Extracted entries:
# # # # # # #

-- pv_equiv track=rewrite | github.com/alvlagus/Algorithms_and_data_structures_GB | les_5_task_2.py | hex_list_sum
-- ===== SOURCE A (Python) =====
-- from collections import deque
--
-- hex_to_dec_map = {'0': 0, '1': 1, '2': 2, '3': 3, '4': 4, '5': 5, '6': 6, '7': 7, '8': 8, '9': 9, 'A': 10, 'B': 11,
--                   'C': 12, 'D': 13, 'E': 14, 'F': 15}
--
-- dec_to_hex_map = {0: '0', 1: '1', 2: '2', 3: '3', 4: '4', 5: '5', 6: '6', 7: '7', 8: '8', 9: '9', 10: 'A', 11: 'B',
--                   12: 'C', 13: 'D', 14: 'E', 15: 'F'}
--
-- def hex_list_sum(n1, n2):
--     n1_len, n2_len = len(n1), len(n2)
--
--     summa = deque()
--     overflow = 0
--     for i in range(0, max(n1_len, n2_len)):
--         s = overflow
--         if i < n1_len:
--             s += hex_to_dec_map[n1[n1_len - i - 1]]
--         if i < n2_len:
--             s += hex_to_dec_map[n2[n2_len - i - 1]]
--         overflow = s // 16
--         s %= 16
--         summa.appendleft(dec_to_hex_map[s])
--
--     if overflow != 0:
--         summa.appendleft(dec_to_hex_map[overflow])
--
--     return list(summa)
-- ===== SOURCE B (Python) =====
-- hex_to_dec_map = {'0': 0, '1': 1, '2': 2, '3': 3, '4': 4, '5': 5, '6': 6, '7': 7, '8': 8, '9': 9, 'A': 10, 'B': 11,
--                   'C': 12, 'D': 13, 'E': 14, 'F': 15}
--
-- dec_to_hex_map = {0: '0', 1: '1', 2: '2', 3: '3', 4: '4', 5: '5', 6: '6', 7: '7', 8: '8', 9: '9', 10: 'A', 11: 'B',
--                   12: 'C', 13: 'D', 14: 'E', 15: 'F'}
--
-- def hex_list_sum(n1, n2):
--     v = 0
--     for d in n1:
--         v = v * 16 + hex_to_dec_map[d]
--     w = 0
--     for d in n2:
--         w = w * 16 + hex_to_dec_map[d]
--     s = v + w
--     digits = []
--     while s:
--         s, r = divmod(s, 16)
--         digits.append(dec_to_hex_map[r])
--     digits.reverse()
--     return ['0'] * (max(len(n1), len(n2)) - len(digits)) + digits
-- ===== Notes on version B (the rewrite author's own statement) =====
-- stated objective: idiomatic
-- what changed: B replaces A's digit-by-digit reverse-indexed carry loop with whole-number arithmetic: Horner-convert each list to an integer, add, decompose the sum by repeated divmod(16), and left-pad with '0' to max(len(n1),len(n2)).
import Mathlib
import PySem

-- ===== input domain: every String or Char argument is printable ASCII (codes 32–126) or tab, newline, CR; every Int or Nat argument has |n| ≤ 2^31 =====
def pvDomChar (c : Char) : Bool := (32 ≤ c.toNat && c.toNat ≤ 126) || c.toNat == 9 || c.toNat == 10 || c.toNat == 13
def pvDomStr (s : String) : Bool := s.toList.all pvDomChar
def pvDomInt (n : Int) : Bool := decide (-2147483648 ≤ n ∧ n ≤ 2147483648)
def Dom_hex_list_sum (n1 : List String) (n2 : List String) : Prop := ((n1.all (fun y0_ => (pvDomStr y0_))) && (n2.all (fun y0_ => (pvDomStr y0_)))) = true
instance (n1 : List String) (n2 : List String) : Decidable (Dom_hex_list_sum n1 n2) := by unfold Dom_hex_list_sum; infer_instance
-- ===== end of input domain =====

-- B replaces A's digit-by-digit reverse-indexed carry loop by whole-number arithmetic:
-- Horner-convert each list to an integer, add, decompose by repeated divmod(16), left-pad with '0'.

-- ===== PORT A =====
-- module-level dicts, shared by both Pythons
def hexMap : PySem.Dict String Int :=
  PySem.Dict.ofList [("0",0),("1",1),("2",2),("3",3),("4",4),("5",5),("6",6),("7",7),
                     ("8",8),("9",9),("A",10),("B",11),("C",12),("D",13),("E",14),("F",15)]
def decMap : PySem.Dict Int String :=
  PySem.Dict.ofList [(0,"0"),(1,"1"),(2,"2"),(3,"3"),(4,"4"),(5,"5"),(6,"6"),(7,"7"),
                     (8,"8"),(9,"9"),(10,"A"),(11,"B"),(12,"C"),(13,"D"),(14,"E"),(15,"F")]
-- hex_to_dec_map[s] / dec_to_hex_map[n]: KeyError (= none) is excluded by Pre_, total form via getD
def hd (s : String) : Int := (hexMap.get? s).getD 0
def dh (n : Int) : String := (decMap.get? n).getD ""

def hex_list_sum (n1 : List String) (n2 : List String) : List String :=
  let n1_len : Int := PySem.List.len n1
  let n2_len : Int := PySem.List.len n2
  -- summa is a deque used only via appendleft: ported as a list with cons
  let st := (PySem.List.pyRange 0 (max n1_len n2_len) 1).foldl
    (fun (st : List String × Int) i =>
      let s := st.2
      let s := if i < n1_len then s + hd ((PySem.List.pyGet? n1 (n1_len - i - 1)).getD "") else s
      let s := if i < n2_len then s + hd ((PySem.List.pyGet? n2 (n2_len - i - 1)).getD "") else s
      let overflow := PySem.Int.floordiv s 16
      let s := PySem.Int.mod s 16
      (dh s :: st.1, overflow))
    ([], 0)
  if st.2 ≠ 0 then dh st.2 :: st.1 else st.1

# # # # # # #

In which lines of the records does the word "then" appear? Copy each of them.

Output for this task:
      let s := if i < n1_len then s + hd ((PySem.List.pyGet? n1 (n1_len - i - 1)).getD "") else s
      let s := if i < n2_len then s + hd ((PySem.List.pyGet? n2 (n2_len - i - 1)).getD "") else s
  if st.2 ≠ 0 then dh st.2 :: st.1 else st.1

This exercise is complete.